Bei allen aktuellen Transformationsprozessen kommt den Informations- und Kommunikationstechnologien eine Schlüsselrolle zu. Dies gilt auch für die Industrie. Die mit dem Begriff «Industrie 4.0» beschriebene Zukunft liegt in der umfassenden Vernetzung von Fabriken, Produkten und Dienstleistungen mit Software. Ein bekanntes Beispiel ist die Produktionsmaschine, die über Sensoren rechtzeitig erkennt, dass ein Werkzeug ausgewechselt werden muss, den Bestand in der Lagerverwaltung abfragt und das benötigte Ersatzteil selbständig bei Lieferanten bestellt. IT-Kompetenzen machen zunehmend den Unterschied. Als IT-Standort ist die Ostschweiz gut aufgestellt. Bereits heute verfügt die Ostschweiz über eine starke Informatik-Industrie. In der St. GallenBodenseeArea beschäftigen knapp 2000 IT-Unternehmen rund 15000 Personen. Dies macht die Gegend zu einem der attraktivsten Schweizer Standorte für die Branche. Was jedoch fehlt, ist die Zusammenarbeit aller Akteure sowie der unbedingte Wille, als IT-Cluster auch international eine führende Rolle zu spielen. Dies möchte die IHK St. Gallen-Appenzell mit drei konkreten Massnahmen ändern.

  • Erstens unterstützen wir die Forderung nach der Einführung von Informatik-Mittelschulen. Von dieser Massnahme versprechen wir uns einen wirkungsvollen Beitrag im Kampf gegen den Fachkräfte­mangel.
  • Weiter erachten wir es als notwendig, dass die Ostschweizer Fachhochschulen zu einer standortübergreifenden Informatik-Strategie finden. Wir müssen vorhandene Fähigkeiten bündeln und Kompetenzzentren aufbauen.
  • Als dritte Massnahme schlagen wir die Einführung eines Informatik-Studiums an der Universität St. Gallen vor. Dank ihrer besonderen Nähe zu den Bedürfnissen unserer Unternehmen erfüllt unsere Universität alle Voraussetzungen, um auch im Bereich der Informatik-Ausbildung sowie der Informatik-Forschung und -Entwicklung eine europaweit führende Stellung aufzubauen.

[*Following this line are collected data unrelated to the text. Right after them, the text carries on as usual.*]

-- pv_equiv track=rewrite | github.com/kaushiklj/python_scripts | reactant_reactions.py | compare_reactions
-- ===== SOURCE A (Python) =====
-- def compare_reactions(r1,p1,r2,p2):
--     #negative value means reactions dont match
--     #positive value means reactions match
--     nr1 = len(r1)
--     np1 = len(p1)
--
--     nr2 = len(r2)
--     np2 = len(p2)
--
--     rflag = [None]* nr1
--     pflag = [None]* np1
--
--     for i1 in range(0,nr1):
--         rflag[i1] = 0
--     for i1 in range(0,np1):
--         pflag[i1] = 0
--
--     if (nr1 != nr2 or np1 != np2):
--         return -10
--
--     #Start comparing reactants
--     count1 = 0
--     for i1 in range(0,nr1):
--         for i2 in range(0,nr2):
--             if (r1[i1] == r2[i2] and rflag[i2] == 0):
--                 count1 = count1 + 1
--                 rflag[i2] = 1
--                 break
--
--     #Start comparing products
--     count2 = 0
--     for i1 in range(0,np1):
--         for i2 in range(0,np2):
--             if (p1[i1] == p2[i2] and pflag[i2] == 0):
--                 count2 = count2 + 1
--                 pflag[i2] = 1
--                 break
--
--     #Check if the reactions match
--     if (count1 == nr1 and count2 == np1):
--         return 10
--     else:
--         return -10
-- ===== SOURCE B (Python) =====
-- def compare_reactions(r1, p1, r2, p2):
--     # canonical-form comparison: the reactions match iff the reactant lists
--     # are permutations of each other and likewise the product lists
--     if sorted(r1) == sorted(r2) and sorted(p1) == sorted(p2):
--         return 10
--     return -10
-- ===== Notes on version B (the rewrite author's own statement) =====
-- stated objective: faster
-- what changed: Replaces the flag-array greedy O(n^2) nested-scan matching with a canonical sort-and-compare: return 10 iff sorted(r1)==sorted(r2) and sorted(p1)==sorted(p2), else -10; the explicit length check is absorbed because lists of different length never sort-compare equal.
import Mathlib
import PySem

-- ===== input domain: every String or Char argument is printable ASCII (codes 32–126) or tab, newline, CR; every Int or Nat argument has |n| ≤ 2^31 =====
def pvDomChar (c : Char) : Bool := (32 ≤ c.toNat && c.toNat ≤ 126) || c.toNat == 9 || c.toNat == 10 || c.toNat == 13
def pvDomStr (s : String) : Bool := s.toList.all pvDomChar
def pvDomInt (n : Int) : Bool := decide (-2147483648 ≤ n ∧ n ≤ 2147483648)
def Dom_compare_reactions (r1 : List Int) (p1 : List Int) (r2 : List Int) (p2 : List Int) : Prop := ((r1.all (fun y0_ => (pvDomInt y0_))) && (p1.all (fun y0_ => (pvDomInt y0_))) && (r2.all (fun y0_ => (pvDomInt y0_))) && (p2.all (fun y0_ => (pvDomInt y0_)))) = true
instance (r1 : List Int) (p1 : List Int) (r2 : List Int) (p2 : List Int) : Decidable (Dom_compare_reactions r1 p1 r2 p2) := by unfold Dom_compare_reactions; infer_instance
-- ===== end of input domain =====

-- B replaces A's flag-array greedy nested-scan matching with a canonical sort-and-compare (objective: simpler).

-- ===== PORT A =====
-- rflag = [None]*n; for i1 in range(0,n): rflag[i1] = 0
def pvInitFlags (n : Nat) : List (Option Int) :=
  (List.range n).foldl (fun f i => f.set i (some 0)) (List.replicate n none)

-- the inner 'for i2 in range(0,len(ys)): if x == ys[i2] and flags[i2] == 0: flags[i2] = 1; break'
-- rendered as structural recursion over ys and flags in lockstep (indices are always in range);
-- returns the updated flag list on a match (the 'break'), none if the scan falls through
def pvScanA (x : Int) : List Int → List (Option Int) → Option (List (Option Int))
  | [], _ => none
  | _ :: _, [] => none
  | y :: ys, f :: fs =>
    if x = y ∧ f = some 0 then some (some 1 :: fs)
    else (pvScanA x ys fs).map (fun fs' => f :: fs')

-- the outer 'for i1 in range(0,n)' loop carrying (count, flags)
def pvLoopA (ys : List Int) : List Int → Int × List (Option Int) → Int × List (Option Int)
  | [], s => s
  | x :: xs, (c, fs) =>
    match pvScanA x ys fs with
    | some fs' => pvLoopA ys xs (c + 1, fs')
    | none => pvLoopA ys xs (c, fs)

def compare_reactions (r1 : List Int) (p1 : List Int) (r2 : List Int) (p2 : List Int) : Int :=
  let nr1 := r1.length
  let np1 := p1.length
  let nr2 := r2.length
  let np2 := p2.length
  let rflag := pvInitFlags nr1
  let pflag := pvInitFlags np1
  if nr1 ≠ nr2 ∨ np1 ≠ np2 then -10
  else
    let count1 := (pvLoopA r2 r1 (0, rflag)).1
    let count2 := (pvLoopA p2 p1 (0, pflag)).1
    if count1 = (nr1 : Int) ∧ count2 = (np1 : Int) then 10 else -10

-- ===== PORT B =====
def compare_reactions_alt (r1 : List Int) (p1 : List Int) (r2 : List Int) (p2 : List Int) : Int :=
  if PySem.List.sorted r1 (fun x => x) false = PySem.List.sorted r2 (fun x => x) false ∧
     PySem.List.sorted p1 (fun x => x) false = PySem.List.sorted p2 (fun x => x) false
  then 10 else -10

-- ===== PRECONDITION & SPEC =====
def Spec_compare_reactions (r1 : List Int) (p1 : List Int) (r2 : List Int) (p2 : List Int) (out : Int) : Prop := out = compare_reactions_alt r1 p1 r2 p2
instance (r1 : List Int) (p1 : List Int) (r2 : List Int) (p2 : List Int) (out : Int) : Decidable (Spec_compare_reactions r1 p1 r2 p2 out) := by unfold Spec_compare_reactions; infer_instance

-- ===== CLAIM (what is proved, stated in full; the proofs are below) =====
def Claim_equal_compare_reactions : Prop := ∀ (r1 : List Int) (p1 : List Int) (r2 : List Int) (p2 : List Int), Dom_compare_reactions r1 p1 r2 p2 → Spec_compare_reactions r1 p1 r2 p2 (compare_reactions r1 p1 r2 p2)

-- ===== LEMMAS AND PROOFS =====

-- the positions of ys still available for matching (flag = 0)
def pvAvail : List Int → List (Option Int) → List Int
  | y :: ys, f :: fs => if f = some 0 then y :: pvAvail ys fs else pvAvail ys fs
  | _, _ => []

-- pure model of the greedy loop's count
def pvG : List Int → List Int → Int
  | [], _ => 0
  | x :: xs, rem => if x ∈ rem then 1 + pvG xs (rem.erase x) else pvG xs rem

theorem pvInitFlags_aux (v : Option Int) (idxs : List Nat) (z : Option Int) (t : List (Option Int)) :
    idxs.foldl (fun f i => f.set (i + 1) v) (z :: t) = z :: idxs.foldl (fun f i => f.set i v) t := by
  induction idxs generalizing t with
  | nil => rfl
  | cons i is ih => simpa [List.foldl_cons] using ih (t.set i v)

theorem pvInitFlags_eq_replicate_aux (l : List (Option Int)) :
    (List.range l.length).foldl (fun f i => f.set i (some (0 : Int))) l
      = List.replicate l.length (some 0) := by
  induction l with
  | nil => rfl
  | cons a t ih =>
    simp only [List.length_cons, List.range_succ_eq_map, List.foldl_cons, List.foldl_map,
      List.set]
    rw [pvInitFlags_aux]
    simp [ih, List.replicate_succ]

theorem pvInitFlags_eq (n : Nat) : pvInitFlags n = List.replicate n (some 0) := by
  have := pvInitFlags_eq_replicate_aux (List.replicate n (none : Option Int))
  simpa [pvInitFlags] using this

theorem pvAvail_replicate (ys : List Int) : pvAvail ys (List.replicate ys.length (some 0)) = ys := by
  induction ys with
  | nil => rfl
  | cons y t ih => simp [pvAvail, List.replicate_succ, ih]

theorem pvScanA_none_iff (x : Int) (ys : List Int) (fs : List (Option Int)) :
    pvScanA x ys fs = none ↔ x ∉ pvAvail ys fs := by
  induction ys generalizing fs with
  | nil => cases fs <;> simp [pvScanA, pvAvail]
  | cons y t ih =>
    cases fs with
    | nil => simp [pvScanA, pvAvail]
    | cons f fs =>
      by_cases hm : x = y ∧ f = some 0
      · simp [pvScanA, pvAvail, hm]
      · simp only [pvScanA, if_neg hm, Option.map_eq_none_iff, ih]
        by_cases hf : f = some 0
        · have hxy : x ≠ y := fun h => hm ⟨h, hf⟩
          simp [pvAvail, hf, hxy]
        · simp [pvAvail, hf]

theorem pvScanA_some (x : Int) (ys : List Int) (fs fs' : List (Option Int))
    (h : pvScanA x ys fs = some fs') :
    pvAvail ys fs' = (pvAvail ys fs).erase x := by
  induction ys generalizing fs fs' with
  | nil => cases fs <;> simp [pvScanA] at h
  | cons y t ih =>
    cases fs with
    | nil => simp [pvScanA] at h
    | cons f fs =>
      by_cases hm : x = y ∧ f = some 0
      · simp only [pvScanA, if_pos hm, Option.some_inj] at h
        subst h
        simp [pvAvail, hm.2, hm.1, List.erase_cons_head]
      · simp only [pvScanA, if_neg hm, Option.map_eq_some_iff] at h
        obtain ⟨g, hg, rfl⟩ := h
        by_cases hf : f = some 0
        · have hxy : x ≠ y := fun h' => hm ⟨h', hf⟩
          simp [pvAvail, hf, ih _ _ hg, List.erase_cons_tail,
            (by simpa using hxy.symm : ¬ (y == x) = true)]
        · simp [pvAvail, hf, ih _ _ hg]

theorem pvLoopA_count (ys : List Int) (xs : List Int) :
    ∀ (c : Int) (fs : List (Option Int)),
      (pvLoopA ys xs (c, fs)).1 = c + pvG xs (pvAvail ys fs) := by
  induction xs with
  | nil => intro c fs; simp [pvLoopA, pvG]
  | cons x t ih =>
    intro c fs
    cases h : pvScanA x ys fs with
    | none =>
      have hx : x ∉ pvAvail ys fs := (pvScanA_none_iff x ys fs).mp h
      simp [pvLoopA, h, pvG, hx, ih]
    | some fs' =>
      have hx : x ∈ pvAvail ys fs := by
        by_contra hc
        rw [← pvScanA_none_iff] at hc
        simp [h] at hc
      have he := pvScanA_some x ys fs fs' h
      simp only [pvLoopA, h, ih, pvG, if_pos hx, he]
      ring

theorem pvG_le (xs rem : List Int) : pvG xs rem ≤ (xs.length : Int) := by
  induction xs generalizing rem with
  | nil => simp [pvG]
  | cons x t ih =>
    simp only [pvG, List.length_cons]
    split_ifs
    · have := ih (rem.erase x); push_cast; omega
    · have := ih rem; push_cast; omega

theorem pvG_eq_length_iff (xs rem : List Int) :
    pvG xs rem = (xs.length : Int) ↔ (xs : Multiset Int) ≤ (rem : Multiset Int) := by
  induction xs generalizing rem with
  | nil => simp [pvG]
  | cons x t ih =>
    by_cases hx : x ∈ rem
    · have hrem : (x ::ₘ ((rem : Multiset Int).erase x)) = (rem : Multiset Int) :=
        Multiset.cons_erase (by simpa using hx)
      constructor
      · intro h
        simp only [pvG, if_pos hx, List.length_cons] at h
        have ht : pvG t (rem.erase x) = (t.length : Int) := by push_cast at h ⊢; omega
        have := (ih (rem.erase x)).mp ht
        calc ((x :: t : List Int) : Multiset Int) = x ::ₘ (t : Multiset Int) := by simp
          _ ≤ x ::ₘ ((rem : Multiset Int).erase x) := by
              refine Multiset.cons_le_cons _ ?_
              simpa [Multiset.coe_erase] using this
          _ = (rem : Multiset Int) := hrem
      · intro h
        have hle : (t : Multiset Int) ≤ ((rem : Multiset Int).erase x) := by
          rw [← hrem] at h
          have : x ::ₘ (t : Multiset Int) ≤ x ::ₘ ((rem : Multiset Int).erase x) := by
            simpa using h
          exact (Multiset.cons_le_cons_iff x).mp this
        have ht : pvG t (rem.erase x) = (t.length : Int) :=
          (ih (rem.erase x)).mpr (by simpa [Multiset.coe_erase] using hle)
        simp only [pvG, if_pos hx, List.length_cons, ht]
        push_cast; ring
    · constructor
      · intro h
        exfalso
        simp only [pvG, if_neg hx, List.length_cons] at h
        have := pvG_le t rem
        push_cast at h; omega
      · intro h
        exfalso
        have : x ∈ (rem : Multiset Int) :=
          Multiset.mem_of_le h (by simp)
        exact hx (by simpa using this)

-- the greedy-loop count equals the length iff the lists are permutations (given equal lengths)
theorem pvCount_eq_iff (xs ys : List Int) (hlen : xs.length = ys.length) :
    (pvLoopA ys xs (0, pvInitFlags xs.length)).1 = (xs.length : Int) ↔ xs.Perm ys := by
  rw [pvLoopA_count, pvInitFlags_eq, hlen, pvAvail_replicate]
  rw [zero_add, ← hlen, pvG_eq_length_iff]
  constructor
  · intro h
    have heq : (xs : Multiset Int) = (ys : Multiset Int) :=
      Multiset.eq_of_le_of_card_le h (by simpa using hlen.ge)
    exact Multiset.coe_eq_coe.mp heq
  · intro h
    exact le_of_eq (Multiset.coe_eq_coe.mpr h)

theorem pvSortedEq_iff (xs ys : List Int) :
    PySem.List.sorted xs (fun x => x) false = PySem.List.sorted ys (fun x => x) false ↔ xs.Perm ys :=
  PySem.List.sorted_id_eq_sorted_id_iff_perm xs ys

-- ===== VERDICT (by name: the statement is the Claim_ definition above) =====
theorem compare_reactions_spec : Claim_equal_compare_reactions := by
  unfold Claim_equal_compare_reactions
  intro r1 p1 r2 p2 _
  unfold Spec_compare_reactions compare_reactions compare_reactions_alt
  by_cases hlen : r1.length ≠ r2.length ∨ p1.length ≠ p2.length
  · rw [if_pos hlen]
    rw [if_neg]
    rintro ⟨hr, hp⟩
    rcases hlen with h | h
    · exact h ((pvSortedEq_iff r1 r2).mp hr).length_eq
    · exact h ((pvSortedEq_iff p1 p2).mp hp).length_eq
  · rw [if_neg hlen]
    push Not at hlen
    obtain ⟨hr, hp⟩ := hlen
    simp only [pvCount_eq_iff r1 r2 hr, pvCount_eq_iff p1 p2 hp,
      pvSortedEq_iff]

200 000 Franken für Machbarkeitsstudie

Im Jahre 1898 gründeten die St.Galler Regierung und Vertreter der Wirtschaft in einem gemeinsamen Kraftakt die heutige Universität St. Gallen. Das Kaufmännische Directorium, die Vorgängerorganisation der IHK St. Gallen-Appenzell, spielte dabei eine entscheidende Rolle. Diese enge Verbindung zur HSG und das bevorstehende 550-Jahr-Jubiläum haben den Vorstand der IHK veranlasst, der Universität St. Gallen 200'000 Franken zur Erarbeitung einer Konzept- und Machbarkeitsstudie «Studienschwerpunkt Informatik» zur Verfügung zu stellen. Weiter fordert die IHK, dass das besondere Eigenkapital des Kantons St. Gallen künftig auch für die Stärkung der MINT-Ausbildung eingesetzt werden kann. Die Zeiten schöner Worte sind vorbei. Jetzt sind Taten gefragt.